My big moment, I decided, had arrived. Throw open the cupboard door, jump out and spring Ms Director of the Centre for Modern Art with her hands sunk elbow-deep in ill-gotten loot. Bang her up, dead to rights, with the evidence of her sins piled on the Baltic pine dining table of her over-geared pied-à-terre.
Lambert’s silhouette passed the louvred door.

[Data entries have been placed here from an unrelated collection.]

-- pv_equiv track=rewrite | github.com/Riakol/education-app | 04.10.24edutgapp - Copy/attendance_data.py | create_attendance_excel
-- ===== SOURCE A (Python) =====
-- def create_attendance_excel(data, month_name, year):
--     # Создаем словарь для хранения посещаемости
--     attendance_dict = {}
--
--     for row in data:
--         name = row['student_name']
--         day = int(row['day'])
--         status = row['status']
--
--         if name not in attendance_dict:
--             attendance_dict[name] = {}
--
--         attendance_dict[name][day] = status
--
--     # Формируем сообщение
--     message_lines = []
--     days = list(range(1, 32))
--
--     for name in attendance_dict:
--         attendance_row = f"• {name}: "
--         attendance_days = []
--         for day in days:
--             status = attendance_dict[name].get(day, '')
--             if status == 'present':
--                 attendance_days.append(f"[{day} ✅]")
--             elif status == 'absent':
--                 attendance_days.append(f"[{day} ❌]")
--
--         attendance_row += ', '.join(attendance_days) + ';'
--         message_lines.append(attendance_row)
--
--     # Объединяем все строки в одно сообщение
--     message = f"{month_name} {year}:\n" + '\n'.join(message_lines)
--     return message
-- ===== SOURCE B (Python) =====
-- def create_attendance_excel(data, month_name, year):
--     attendance = {}
--     for row in data:
--         attendance.setdefault(row['student_name'], {})[int(row['day'])] = row['status']
--
--     lines = []
--     for name, days in attendance.items():
--         marked = sorted(d for d in days
--                         if 1 <= d <= 31 and days[d] in ('present', 'absent'))
--         marks = ', '.join(f"[{d} \u2705]" if days[d] == 'present' else f"[{d} \u274c]"
--                           for d in marked)
--         lines.append(f"\u2022 {name}: {marks};")
--
--     return f"{month_name} {year}:\n" + '\n'.join(lines)
-- ===== Notes on version B (the rewrite author's own statement) =====
-- stated objective: simpler
-- what changed: Each student's line is built from the sorted recorded days (filtered to 1..31 with status 'present'/'absent') instead of probing all 31 calendar slots, with the dict built via setdefault and the lines via a comprehension over items.
import Mathlib
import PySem

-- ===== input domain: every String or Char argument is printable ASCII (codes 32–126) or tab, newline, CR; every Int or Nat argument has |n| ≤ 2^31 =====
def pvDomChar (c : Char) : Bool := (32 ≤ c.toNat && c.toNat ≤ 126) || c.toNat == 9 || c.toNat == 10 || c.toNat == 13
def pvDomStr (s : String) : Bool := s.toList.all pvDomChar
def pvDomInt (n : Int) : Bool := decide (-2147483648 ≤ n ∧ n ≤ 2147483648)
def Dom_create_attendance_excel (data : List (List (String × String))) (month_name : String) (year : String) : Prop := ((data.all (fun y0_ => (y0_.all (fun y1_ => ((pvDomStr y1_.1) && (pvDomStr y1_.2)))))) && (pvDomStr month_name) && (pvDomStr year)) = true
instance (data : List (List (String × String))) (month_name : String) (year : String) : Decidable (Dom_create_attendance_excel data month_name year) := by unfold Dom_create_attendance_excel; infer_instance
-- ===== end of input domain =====

-- B builds each student's line from the sorted recorded days (filtered to 1..31 with a
-- known status) instead of probing all 31 calendar slots; same return value on Pre_.


-- ===== PORT A =====
-- A's dict-building loop: if name not in dict: dict[name] = {}; dict[name][day] = status
def pvStepA (ad : PySem.Dict String (PySem.Dict Int String)) (row : List (String × String)) :
    PySem.Dict String (PySem.Dict Int String) :=
  let rd : PySem.Dict String String := PySem.Dict.ofList row
  let name := (rd.get? "student_name").getD ""          -- KeyError = none, excluded by Pre_
  let day := (PySem.Int.ofStr? ((rd.get? "day").getD "")).getD 0  -- ValueError/KeyError excluded by Pre_
  let status := (rd.get? "status").getD ""
  let ad1 := if ad.contains name then ad else ad.insert name PySem.Dict.empty
  ad1.insert name ((ad1.getD name PySem.Dict.empty).insert day status)

def create_attendance_excel (data : List (List (String × String))) (month_name : String) (year : String) : String :=
  let attendance_dict := data.foldl pvStepA PySem.Dict.empty
  let days := PySem.List.pyRange 1 32
  let message_lines := attendance_dict.keys.foldl (fun ls name =>
    let inner := attendance_dict.getD name PySem.Dict.empty
    let attendance_days := days.foldl (fun acc day =>
      let status := inner.getD day ""
      if status = "present" then acc ++ ["[" ++ PySem.Int.toStr day ++ " ✅]"]
      else if status = "absent" then acc ++ ["[" ++ PySem.Int.toStr day ++ " ❌]"]
      else acc) []
    ls ++ ["• " ++ name ++ ": " ++ PySem.Str.join ", " attendance_days ++ ";"]) []
  month_name ++ " " ++ year ++ ":\n" ++ PySem.Str.join "\n" message_lines

-- ===== PORT B =====
def pvStepB (ad : PySem.Dict String (PySem.Dict Int String)) (row : List (String × String)) :
    PySem.Dict String (PySem.Dict Int String) :=
  let rd : PySem.Dict String String := PySem.Dict.ofList row
  let name := (rd.get? "student_name").getD ""
  let day := (PySem.Int.ofStr? ((rd.get? "day").getD "")).getD 0
  let status := (rd.get? "status").getD ""
  let ad1 := ad.setdefault name PySem.Dict.empty
  ad1.insert name ((ad1.getD name PySem.Dict.empty).insert day status)

def pvMark (inner : PySem.Dict Int String) (d : Int) : String :=
  if inner.getD d "" = "present" then "[" ++ PySem.Int.toStr d ++ " ✅]"
  else "[" ++ PySem.Int.toStr d ++ " ❌]"

def pvGood (inner : PySem.Dict Int String) (d : Int) : Bool :=
  1 ≤ d && d ≤ 31 && (inner.getD d "" == "present" || inner.getD d "" == "absent")

def create_attendance_excel_alt (data : List (List (String × String))) (month_name : String) (year : String) : String :=
  let attendance := data.foldl pvStepB PySem.Dict.empty
  let lines := attendance.items.map (fun p =>
    let name := p.1
    let inner := p.2
    let marked := PySem.List.sorted (inner.keys.filter (fun d => pvGood inner d)) (fun x => x)
    let marks := PySem.Str.join ", " (marked.map (pvMark inner))
    "• " ++ name ++ ": " ++ marks ++ ";")
  month_name ++ " " ++ year ++ ":\n" ++ PySem.Str.join "\n" lines

-- ===== PRECONDITION & SPEC =====
-- Pre_ excludes exactly the rows on which Python A raises: a missing 'student_name'/'day'/'status'
-- key (KeyError) or a 'day' value int() cannot parse (ValueError).
def Pre_create_attendance_excel (data : List (List (String × String))) (month_name : String) (year : String) : Prop :=
  ∀ row ∈ data,
    ((PySem.Dict.ofList row).get? "student_name").isSome = true ∧
    (((PySem.Dict.ofList row).get? "day").bind PySem.Int.ofStr?).isSome = true ∧
    ((PySem.Dict.ofList row).get? "status").isSome = true
instance (data : List (List (String × String))) (month_name : String) (year : String) : Decidable (Pre_create_attendance_excel data month_name year) := by unfold Pre_create_attendance_excel; infer_instance

def pvWitness_create_attendance_excel : (List (List (String × String))) × String × String :=
  ([[("student_name", "Ann"), ("day", "3"), ("status", "present")],
    [("student_name", "Bob"), ("day", "7"), ("status", "absent")],
    [("student_name", "Ann"), ("day", "3"), ("status", "absent")]], "May", "2024")

def Spec_create_attendance_excel (data : List (List (String × String))) (month_name : String) (year : String) (out : String) : Prop := out = create_attendance_excel_alt data month_name year
instance (data : List (List (String × String))) (month_name : String) (year : String) (out : String) : Decidable (Spec_create_attendance_excel data month_name year out) := by unfold Spec_create_attendance_excel; infer_instance

-- ===== CLAIM (what is proved, stated in full; the proofs are below) =====
def Claim_equal_create_attendance_excel : Prop := ∀ (data : List (List (String × String))) (month_name : String) (year : String), Dom_create_attendance_excel data month_name year → Pre_create_attendance_excel data month_name year → Spec_create_attendance_excel data month_name year (create_attendance_excel data month_name year)

-- ===== LEMMAS AND PROOFS =====

theorem pvStepA_eq_stepB : pvStepA = pvStepB := by
  funext ad row
  simp only [pvStepA, pvStepB]
  by_cases h : ad.contains (((PySem.Dict.ofList row).get? "student_name").getD "") = true
  · rw [PySem.Dict.setdefault_of_contains _ _ h, if_pos h]
  · rw [PySem.Dict.setdefault_of_not_contains _ _ (by simpa using h), if_neg h]

-- the dict built by the loop has nodup outer keys and nodup keys in every inner dict
theorem pvBuild_inv (data : List (List (String × String)))
    (ad : PySem.Dict String (PySem.Dict Int String))
    (h1 : ad.keys.Nodup) (h2 : ∀ n, (ad.getD n PySem.Dict.empty).keys.Nodup) :
    (data.foldl pvStepB ad).keys.Nodup ∧
      ∀ n, ((data.foldl pvStepB ad).getD n PySem.Dict.empty).keys.Nodup := by
  induction data generalizing ad with
  | nil => exact ⟨h1, h2⟩
  | cons row rest ih =>
    simp only [List.foldl_cons]
    apply ih
    · -- keys nodup after one step
      simp only [pvStepB]
      by_cases h : (PySem.Dict.contains ad (((PySem.Dict.ofList row).get? "student_name").getD "")) = true
      · rw [PySem.Dict.setdefault_of_contains _ _ h]
        exact PySem.Dict.nodup_keys_insert _ _ _ h1
      · rw [PySem.Dict.setdefault_of_not_contains _ _ (by simpa using h)]
        exact PySem.Dict.nodup_keys_insert _ _ _ (PySem.Dict.nodup_keys_insert _ _ _ h1)
    · -- inner keys nodup after one step
      intro n
      simp only [pvStepB]
      by_cases h : (PySem.Dict.contains ad (((PySem.Dict.ofList row).get? "student_name").getD "")) = true
      · rw [PySem.Dict.setdefault_of_contains _ _ h, PySem.Dict.getD_insert]
        split_ifs with hn
        · exact PySem.Dict.nodup_keys_insert _ _ _ (by simpa [hn] using h2 _)
        · exact h2 n
      · rw [PySem.Dict.setdefault_of_not_contains _ _ (by simpa using h), PySem.Dict.getD_insert]
        split_ifs with hn
        · apply PySem.Dict.nodup_keys_insert
          rw [PySem.Dict.getD_insert]
          split_ifs with hn2
          · exact PySem.Dict.nodup_keys_empty
          · exact h2 _
        · rw [PySem.Dict.getD_insert, if_neg hn]
          exact h2 n

theorem pvRange_pairwise : List.Pairwise (fun a b : Int => a < b) (PySem.List.pyRange 1 32) := by
  decide

-- core lemma: A's 31-slot probe equals B's sorted filtered recorded days
theorem pvRow_eq (inner : PySem.Dict Int String) (h : inner.keys.Nodup) :
    (PySem.List.pyRange 1 32).foldl (fun acc day =>
      let status := inner.getD day ""
      if status = "present" then acc ++ ["[" ++ PySem.Int.toStr day ++ " ✅]"]
      else if status = "absent" then acc ++ ["[" ++ PySem.Int.toStr day ++ " ❌]"]
      else acc) []
    = (PySem.List.sorted (inner.keys.filter (fun d => pvGood inner d)) (fun x => x)).map (pvMark inner) := by
  have hcongr : (PySem.List.pyRange 1 32).foldl (fun acc day =>
      let status := inner.getD day ""
      if status = "present" then acc ++ ["[" ++ PySem.Int.toStr day ++ " ✅]"]
      else if status = "absent" then acc ++ ["[" ++ PySem.Int.toStr day ++ " ❌]"]
      else acc) []
    = (PySem.List.pyRange 1 32).foldl (fun acc day =>
      if (inner.getD day "" = "present" ∨ inner.getD day "" = "absent") then acc ++ [pvMark inner day]
      else acc) [] := by
    apply PySem.List.foldl_congr_mem
    intro acc day _
    simp only [pvMark]
    by_cases hp : inner.getD day "" = "present"
    · simp [hp]
    · by_cases ha : inner.getD day "" = "absent"
      · simp [ha]
      · simp [hp, ha]
  rw [hcongr, PySem.List.foldl_append_ite
        (p := fun day => inner.getD day "" = "present" ∨ inner.getD day "" = "absent")
        (f := pvMark inner), List.nil_append]
  congr 1
  symm
  apply PySem.List.sorted_eq_of_perm_of_pairwise_lt
  · -- permutation: same elements, both nodup
    have hmemL : ∀ x : Int, x ∈ (PySem.List.pyRange 1 32).filter
        (fun x => decide (inner.getD x "" = "present" ∨ inner.getD x "" = "absent")) ↔
        x ∈ inner.keys.filter (fun d => pvGood inner d) := by
      intro x
      simp only [List.mem_filter, PySem.List.mem_pyRange_one, pvGood, decide_eq_true_eq,
        Bool.and_eq_true, Bool.or_eq_true, beq_iff_eq]
      constructor
      · rintro ⟨⟨h1, h2⟩, hst⟩
        refine ⟨?_, ⟨h1, by omega⟩, hst⟩
        rw [← PySem.Dict.contains_iff_mem_keys]
        by_contra hc
        have he : inner.getD x "" = "" := PySem.Dict.getD_of_not_contains _ _ (by simpa using hc)
        rcases hst with hst | hst <;> simp [he] at hst
      · rintro ⟨hk, ⟨h1, h2⟩, hst⟩
        exact ⟨⟨h1, by omega⟩, hst⟩
    rw [List.perm_ext_iff_of_nodup]
    · intro x; exact hmemL x
    · exact pvRange_pairwise.nodup.filter _
    · exact h.filter _
  · exact pvRange_pairwise.filter _

theorem pvLines_eq (ad : PySem.Dict String (PySem.Dict Int String))
    (h1 : ad.keys.Nodup) (h2 : ∀ n, (ad.getD n PySem.Dict.empty).keys.Nodup) :
    ad.keys.foldl (fun ls name =>
      let inner := ad.getD name PySem.Dict.empty
      let attendance_days := (PySem.List.pyRange 1 32).foldl (fun acc day =>
        let status := inner.getD day ""
        if status = "present" then acc ++ ["[" ++ PySem.Int.toStr day ++ " ✅]"]
        else if status = "absent" then acc ++ ["[" ++ PySem.Int.toStr day ++ " ❌]"]
        else acc) []
      ls ++ ["• " ++ name ++ ": " ++ PySem.Str.join ", " attendance_days ++ ";"]) []
    = ad.items.map (fun p =>
      let name := p.1
      let inner := p.2
      let marked := PySem.List.sorted (inner.keys.filter (fun d => pvGood inner d)) (fun x => x)
      let marks := PySem.Str.join ", " (marked.map (pvMark inner))
      "• " ++ name ++ ": " ++ marks ++ ";") := by
  rw [PySem.List.foldl_append_singleton_eq_map, List.nil_append,
      PySem.Dict.items_eq_map_keys ad h1 PySem.Dict.empty, List.map_map]
  apply List.map_congr_left
  intro name _
  simp only [Function.comp]
  rw [pvRow_eq _ (h2 name)]

-- ===== VERDICT (by name: the statement is the Claim_ definition above) =====
theorem create_attendance_excel_spec : Claim_equal_create_attendance_excel := by
  intro data month_name year _ _
  unfold Spec_create_attendance_excel create_attendance_excel create_attendance_excel_alt
  rw [pvStepA_eq_stepB]
  have hinv := pvBuild_inv data PySem.Dict.empty
    (by simpa using PySem.Dict.nodup_keys_empty)
    (by intro n; simpa [PySem.Dict.getD_empty] using PySem.Dict.nodup_keys_empty)
  simp only []
  rw [pvLines_eq _ hinv.1 hinv.2]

I pressed my eye to the crack, waiting for exactly the right moment to make my move.
Her mood had improved remarkably. She kicked off her shoes, sashayed her hips, pumped her arms at her side and sidled across the living room. ‘Let me look at you,’ she cooed throatily. ‘You beautiful, beautiful money.’
She picked up one of the packets of bills and fanned it with her thumb. She kissed it. She slowly ran it over her bare arms, luxuriating in its feel. She squirmed sinuous. ‘Money, money, money,’ she sang. The tune from Cabaret.
Tearing the band off with her teeth, she smeared a fistful of bills across her neck and torso. The loose notes cascaded past her swaying hips and settled on the floor around her feet. She reached for another wad and danced a slow silent rhumba with it, pressing the cash to her belly with one hand and describing a slow circle in the air above her head with the other. She was in a trance.
I couldn’t believe my eyes. Turned on by a wad of cash. It was a mesmerising sight. And sexy as all hell. She slid the wad of bills slowly down her body, moaning a low guttural tune in the back of her throat. She moved out of sight. Glassware clinked. She segued back into sight, drink in one hand, money in the other. I’d seen enough. Time to spring.